On a personal level, our current assets would be the cash we have on hand, the fixed deposits with the banks or the shares in our trading account. On the other hand, current liabilities would be the monthly car instalment, house mortgage and insurance. Hence, it is important that we have enough liquidity to meet our monthly payments. Even better, is to have on hand a few months of liquid assets to meet our monthly commitments.

The Current Ratio

The Current Ratio is derived by dividing a company’s current assets over its current liabilities. This is to gauge a company’s ability to pay its short-term (<12 months) dues using its liquid assets.

How to do it? Well, there are two simple steps:

  1. Look at the Balance Sheet of a company (available on every Quarterly/ Annual Reports)
  2. Look out for Current Assets and Current Liabilities

As an example, let us pull out the Balance Sheet (also known as Statements of Financial Position) of AEON Credit Services (M) Berhad (AEONCR).

Current Assets of AEONCR is RM 3.694 million, and Current Liabilities is RM 3.028 million.

By dividing Current Assets against the Current Liabilities, we get a value of 1.22. A value greater than “1” means that the company is showing signs of good liquidity management. This means the company has more than enough liquidity to pay off its debts and obligations.

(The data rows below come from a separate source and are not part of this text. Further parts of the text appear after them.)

-- pv_equiv track=rewrite | github.com/diegogran94/Criptografia | Cifrado_flujo/nlfsr.py | nlfsr
-- ===== SOURCE A (Python) =====
-- def nlfsr(pol, semilla, lon_salida):
--
--     secuencia = semilla
--     L = len(semilla)
--     n_vars = len(pol[0])
--
--     for i in range(0,lon_salida-L):
--         a=0
--         for j in range(0,len(pol)):
--             b=0
--             for k in range(0,n_vars):
--                 b ^= pol[j][k] & secuencia[k+i]
--             a ^= b
--         secuencia.append(a)
--
--     return secuencia
-- ===== SOURCE B (Python) =====
-- def nlfsr(pol, semilla, lon_salida):
--     # Precompute a reduced feedback mask (AND distributes over XOR), then use a
--     # single inner loop over the mask per output element, with no per-row scan.
--     steps = lon_salida - len(semilla)
--     if steps <= 0:
--         return semilla
--     n_vars = len(pol[0])
--     mask = [0] * n_vars
--     for row in pol:
--         for k in range(n_vars):
--             mask[k] ^= row[k]
--     sec = list(semilla)
--     for i in range(steps):
--         a = 0
--         for k in range(n_vars):
--             a ^= mask[k] & sec[k + i]
--         sec.append(a)
--     return sec
-- ===== Notes on version B (the rewrite author's own statement) =====
-- stated objective: alternative
-- what changed: B collapses the per-step XOR over all polynomial rows into a feedback mask precomputed once (XOR of the rows, valid since AND distributes over XOR), so each output element is produced by a single scan of n_vars cells rather than a row-by-row re-evaluation of the polynomial; equivalence is about the return value (A appends to semilla in place, B builds a fresh list).
import Mathlib
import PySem

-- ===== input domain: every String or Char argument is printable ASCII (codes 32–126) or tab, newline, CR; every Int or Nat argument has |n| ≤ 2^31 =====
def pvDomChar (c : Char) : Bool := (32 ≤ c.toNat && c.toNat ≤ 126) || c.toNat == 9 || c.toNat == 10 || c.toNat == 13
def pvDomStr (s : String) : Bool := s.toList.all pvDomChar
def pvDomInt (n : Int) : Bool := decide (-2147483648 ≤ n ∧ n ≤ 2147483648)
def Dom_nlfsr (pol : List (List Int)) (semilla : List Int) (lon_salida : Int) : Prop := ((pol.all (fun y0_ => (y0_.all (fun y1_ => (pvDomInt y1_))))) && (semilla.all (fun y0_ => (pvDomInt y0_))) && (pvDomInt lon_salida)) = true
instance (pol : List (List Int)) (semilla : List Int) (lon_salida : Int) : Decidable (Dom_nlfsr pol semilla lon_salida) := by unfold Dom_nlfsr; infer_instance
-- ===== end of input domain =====

-- B precomputes a reduced feedback mask (XOR of the polynomial rows) so each output bit needs one
-- scan of n_vars cells instead of a scan of every row; equivalence is about the RETURN value only
-- (Python A grows `semilla` in place and returns it, B builds a fresh list).

-- ===== PORT A =====
def nlfsr (pol : List (List Int)) (semilla : List Int) (lon_salida : Int) : List Int :=
  -- secuencia = semilla; L = len(semilla); n_vars = len(pol[0])  (pol = [] raises IndexError: outside Pre_)
  let L : Int := semilla.length
  let n_vars : Int := ((pol.headD []).length : Int)
  (PySem.List.pyRange 0 (lon_salida - L) 1).foldl
    (fun secuencia i =>
      let a : Int :=
        (PySem.List.pyRange 0 ((pol.length : Int)) 1).foldl
          (fun a j =>
            let b : Int :=
              (PySem.List.pyRange 0 n_vars 1).foldl
                (fun b k =>
                  PySem.Int.bxor b (PySem.Int.band
                    (PySem.List.pyGetD (PySem.List.pyGetD pol j []) k 0)
                    (PySem.List.pyGetD secuencia (k + i) 0)))
                0
            PySem.Int.bxor a b)
          0
      secuencia ++ [a])
    semilla

-- ===== PORT B =====
def nlfsr_alt (pol : List (List Int)) (semilla : List Int) (lon_salida : Int) : List Int :=
  let steps : Int := lon_salida - (semilla.length : Int)
  if steps ≤ 0 then semilla
  else
    let n_vars : Nat := (pol.headD []).length
    let mask : List Int :=
      pol.foldl (fun mask row =>
        (List.range n_vars).foldl
          (fun mask k => mask.set k (PySem.Int.bxor (mask.getD k 0) (row.getD k 0))) mask)
        (List.replicate n_vars 0)
    (List.range steps.toNat).foldl
      (fun sec i =>
        let a : Int := (List.range n_vars).foldl
          (fun a k => PySem.Int.bxor a (PySem.Int.band (mask.getD k 0) (sec.getD (k + i) 0))) 0
        sec ++ [a])
      semilla
-- pv_equiv track=rewrite | github.com/unabl4/codefights | equitable_meetup/equitable_meetup.py | equitableMeetup
-- ===== SOURCE A (Python) =====
-- def equitableMeetup(r):
--     n = len(r)
--     totals = [i[0] for i in r] # at least one house is visited
--     houses = [1] * n # number of visited houses counters for each friend
--     best = houses.copy() # copy is important
--     best_spread = max(totals)-min(totals) # initial spread
--
--     while True:
--         m = -1 # min
--
--         # select the friend with the lowest number of candies
--         for i in range(n):
--             if houses[i] < len(r[i]) and (m == -1 or totals[i] < totals[m]):
--                 m = i
--
--         if m == -1:
--             break
--
--         # go to the next house
--         totals[m] += r[m][houses[m]]
--         houses[m] += 1
--
--         # re-calculate the spread and see if it is any better now
--         spread = max(totals)-min(totals)
--         if spread < best_spread:
--             best_spread = spread
--             best = houses.copy() # copy is important
--
--     return best
-- ===== SOURCE B (Python) =====
-- def _ins_val(a, x):
--     # insert x into the ascending list a (linear scan, no stdlib)
--     i = 0
--     while i < len(a) and a[i] < x:
--         i += 1
--     a.insert(i, x)
--
--
-- def _ins_pair(a, p):
--     # insert pair p into the ascending (lexicographic) list a
--     i = 0
--     while i < len(a) and a[i] < p:
--         i += 1
--     a.insert(i, p)
--
--
-- def equitableMeetup(r):
--     # Priority-queue formulation: keep the not-yet-exhausted friends in an
--     # ordered list keyed by (total, index) -- the next friend to advance is
--     # always its head, no argmin scan -- and keep the multiset of all totals
--     # in an ordered list so the spread is last - first, no max()/min() passes.
--     n = len(r)
--     houses = [1] * n
--     active = []  # ascending (total, friend) pairs, friends with houses left
--     all_t = []   # ascending multiset of every friend's current total
--     for i in range(n):
--         t = r[i][0]
--         _ins_val(all_t, t)
--         if len(r[i]) > 1:
--             _ins_pair(active, (t, i))
--     best = list(houses)
--     best_spread = all_t[-1] - all_t[0]
--     while active:
--         t, m = active.pop(0)
--         nt = t + r[m][houses[m]]
--         houses[m] += 1
--         all_t.remove(t)
--         _ins_val(all_t, nt)
--         if houses[m] < len(r[m]):
--             _ins_pair(active, (nt, m))
--         spread = all_t[-1] - all_t[0]
--         if spread < best_spread:
--             best_spread = spread
--             best = list(houses)
--     return best
-- ===== Notes on version B (the rewrite author's own statement) =====
-- stated objective: alternative
-- what changed: A rescans all friends with a sentinel to pick the argmin and recomputes max()/min() over all totals each step; B maintains an ordered list of (total,index) pairs so the next friend is popped from its head and an ordered multiset of totals so the spread is last-minus-first, both updated incrementally.
-- outside the precondition, e.g. on equitableMeetup([]): A raises ValueError, B raises IndexError; on equitableMeetup([[]]): A raises IndexError, B raises IndexError
import Mathlib
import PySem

How Important Is The Current Ratio?

Amid the global COVID-19 outbreak, we have heard or seen many businesses going under due to liquidity issues. Most notably, the airline industry is one of the most affected. Due to air travel practically stopped for the past 2-3 months, airline companies like Virgin Australia to have gone bust.

Bankrupt Insolvent Bankruptcy - Free photo on Pixabay

A quick search on airline companies from different countries shows similar trends. Explicitly, the current ratio for these companies is at a low 0.50. This means, even by turning all its current assets into cash, the company can only pay off half of its obligations. Hence, it is definitely a precarious situation to be when a company has not enough cash to stay afloat.

MyKayaPlus Verdict

So, the next time you start looking into a company to invest, always consider it’s liquidity as well. The last thing an investor wants is a company you invest in to go bust during the next crisis (touch wood!).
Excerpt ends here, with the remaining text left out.